Pendant ce temps, le gouvernement UDB/CTRI adopte une posture qui confine à l’absurde. Plutôt que de reconnaître la profondeur de la crise sociale, il tente d’en déplacer la responsabilité sur les enseignants, les accusant de mettre en péril l’année scolaire. Cette grossière tentative de culpabilisation sonne faux. Elle heurte d’autant plus qu’en 2025, le calendrier scolaire a été bouleversé à deux reprises pour organiser des élections dont l’urgence n’était nullement démontrée. À ces occasions, les contraintes pédagogiques n’avaient suscité aucune inquiétude particulière et les moyens financiers avaient été mobilisés sans hésitation. Aujourd’hui, lorsqu’il s’agit de régler une dette sociale élémentaire envers ceux qui forment l’avenir du pays, le régime UDB/CTRI feint la pénurie.
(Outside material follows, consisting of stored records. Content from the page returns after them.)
-- pv_equiv track=rewrite | github.com/YuSawan/mix-blink | scripts/zelda.py | _conll_tags_to_spans
-- ===== SOURCE A (Python) =====
-- from typing import Any, Iterable, Union
--
-- def _conll_tags_to_spans(tags: Iterable[str], links: Iterable[str]) -> Iterable[tuple[int, int, str, str]]:
--     # NOTE: assume BIO scheme
--     start, label = -1, None
--     for i, (tag, link) in enumerate(zip(list(tags) + ["O"], list(links) + ["O"])):
--         if tag == "O":
--             if start >= 0:
--                 assert label is not None
--                 yield (start, i, label, link)
--                 start, label = -1, None
--         else:
--             cur_label = tag[2:]
--             if tag.startswith("B"):
--                 if start >= 0:
--                     assert label is not None
--                     yield (start, i, label, link)
--                 start, label = i, cur_label
--             else:
--                 if cur_label != label:
--                     if start >= 0:
--                         assert label is not None
--                         yield (start, i, label, link)
--                     start, label = i, cur_label
-- ===== SOURCE B (Python) =====
-- def _conll_tags_to_spans(tags, links):
--     # Boundary-detection algorithm: no running (start, label) state machine.
--     # A position i is "chained" to i-1 by a purely local comparison of the two
--     # adjacent tags; spans are exactly the maximal chained runs of non-"O"
--     # positions.  We list all span starts (non-"O", not chained), extend each
--     # start forward while chained to find its close index, and emit the link
--     # found at the close index.  A span whose close index falls outside the
--     # (zip-truncated, "O"-extended) sequence is never closed, hence not emitted.
--     ts = list(tags) + ["O"]
--     ls = list(links) + ["O"]
--     n = min(len(ts), len(ls))
--
--     def chained(i):
--         return (0 < i and ts[i - 1] != "O" and ts[i] != "O"
--                 and not ts[i].startswith("B")
--                 and ts[i][2:] == ts[i - 1][2:])
--
--     starts = [i for i in range(n) if ts[i] != "O" and not chained(i)]
--     for s in starts:
--         e = s + 1
--         while e < n and chained(e):
--             e += 1
--         if e < n:
--             yield (s, e, ts[s][2:], ls[e])
-- ===== Notes on version B (the rewrite author's own statement) =====
-- stated objective: alternative
-- what changed: Replaces A's sequential (start,label) state machine by stateless boundary detection: a local 'chained(i)' predicate comparing only adjacent tags defines span starts (non-O, unchained positions), each start is extended forward while chained to find its close index, and the link is read at that index.
import Mathlib
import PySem
def pvWitness_DFS : (Int × Int) × (Int × Int) × (List (Int × Int × List (String × Bool))) × (Option (List (Int × Int))) × (Option (List (Int × Int))) :=
  ((0, 0), (0, 1), [(0, 0, [("right", true), ("top", true), ("bottom", false), ("left", true)]), (0, 1, [("right", true), ("top", false), ("bottom", true), ("left", true)])], none, none)

def Spec_DFS (start : Int × Int) (end_ : Int × Int) (maze : List (Int × Int × List (String × Bool))) (visited : Option (List (Int × Int))) (path : Option (List (Int × Int))) (out : Option (List (Int × Int))) : Prop := out = DFS_alt start end_ maze visited path
instance (start : Int × Int) (end_ : Int × Int) (maze : List (Int × Int × List (String × Bool))) (visited : Option (List (Int × Int))) (path : Option (List (Int × Int))) (out : Option (List (Int × Int))) : Decidable (Spec_DFS start end_ maze visited path out) := by unfold Spec_DFS; infer_instance

-- ===== CLAIM (what is proved, stated in full; the proofs are below) =====
def Claim_equal_DFS : Prop := ∀ (start : Int × Int) (end_ : Int × Int) (maze : List (Int × Int × List (String × Bool))) (visited : Option (List (Int × Int))) (path : Option (List (Int × Int))), Dom_DFS start end_ maze visited path → Pre_DFS start end_ maze visited path → Spec_DFS start end_ maze visited path (DFS start end_ maze visited path)

-- ===== LEMMAS AND PROOFS =====

theorem pvDiscard_of_not_mem {s : PySem.Set (Int × Int)} {x : Int × Int} (h : x ∉ s) :
    PySem.Set.discard s x = s := by
  unfold PySem.Set.discard
  apply List.filter_eq_self.mpr
  intro y hy
  simp only [Bool.not_eq_true', beq_eq_false_iff_ne, ne_eq]
  exact fun hxy => h (hxy ▸ hy)

theorem pvCP_subset (cur end_ : Int × Int) : ∀ d ∈ pvCP cur end_, d ∈ pvDirs4 := by
  intro d hd
  unfold pvCP at hd
  split_ifs at hd <;> simp only [pvDirs4, List.mem_cons, List.not_mem_nil, or_false] at hd ⊢ <;> tauto

theorem pvMazeGet?_mem {maze : List (Int × Int × List (String × Bool))} {k : Int × Int} {nav : List (String × Bool)}
    (h : pvMazeGet? maze k = some nav) : ∃ e ∈ maze, (e.1, e.2.1) = k ∧ e.2.2 = nav := by
  induction maze with
  | nil => simp [pvMazeGet?] at h
  | cons e rest ihm =>
    rw [pvMazeGet?] at h
    by_cases hk : (e.1, e.2.1) = k
    · rw [if_pos hk] at h
      exact ⟨e, List.mem_cons_self, hk, Option.some.inj h⟩
    · rw [if_neg hk] at h
      obtain ⟨e', he', hk', hn'⟩ := ihm h
      exact ⟨e', List.mem_cons_of_mem _ he', hk', hn'⟩

theorem pvMazeGet?_isSome_of_mem_keys {maze : List (Int × Int × List (String × Bool))} {k : Int × Int}
    (h : k ∈ pvKeys maze) : (pvMazeGet? maze k).isSome = true := by
  induction maze with
  | nil => simp [pvKeys] at h
  | cons e rest ihm =>
    rw [pvMazeGet?]
    by_cases hk : (e.1, e.2.1) = k
    · rw [if_pos hk]; rfl
    · rw [if_neg hk]
      apply ihm
      rcases List.mem_cons.mp h with h1 | h1
      · exact absurd h1.symm hk
      · exact h1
Cette contradiction n’est pas accidentelle. Elle révèle un pouvoir capable de trouver des ressources pour assurer sa propre perpétuation, mais étrangement démuni lorsqu’il faut répondre aux besoins fondamentaux des citoyens. On mobilise l’administration pour des enjeux politiques, mais on la laisse inerte face aux urgences sociales. On invoque la stabilité, tout en semant, par l’injustice et le mépris, les germes d’une instabilité durable.

La stratégie de dénigrement des corps intermédiaires, en particulier des enseignants, constitue une faute politique majeure. Elle ne désamorce rien. Elle alimente la colère, accentue la défiance et creuse un fossé déjà profond entre les gouvernants et la société. Elle trahit surtout une déconnexion inquiétante entre les centres de décision et la réalité quotidienne des Gabonais.

En tant que président du parti REAGIR, je refuse de me taire face à ce silence d’État et à cette gestion à deux vitesses des priorités nationales. Le Président de la République doit sortir de son mutisme et assumer pleinement les responsabilités que lui confère sa charge. Le gouvernement doit mettre un terme immédiat à toute tentative de stigmatisation des enseignants et des travailleurs des secteurs essentiels, et engager, avec la même détermination que pour les échéances électorales, les moyens nécessaires pour apaiser la crise sociale et préserver l’avenir de nos enfants.

La société civile, les syndicats et l’ensemble des forces vives doivent rester mobilisés, unis et vigilants. Ce combat dépasse les revendications sectorielles. Il touche à la dignité du travail, à la crédibilité de l’État et à la définition même des priorités nationales. La colère qui s’exprime aujourd’hui n’est pas un bruit passager. Elle est le symptôme d’une nation qui réclame justice, considération et responsabilité.

Le Gabon ne pourra indéfiniment contenir une telle tension sans en payer le prix politique et social. La paix, la vraie, ne se proclame pas par des discours creux ou par le silence. Elle se construit par l’écoute, le dialogue et le respect des engagements. Le changement n’est plus une hypothèse. Il s’impose désormais comme une nécessité impérieuse.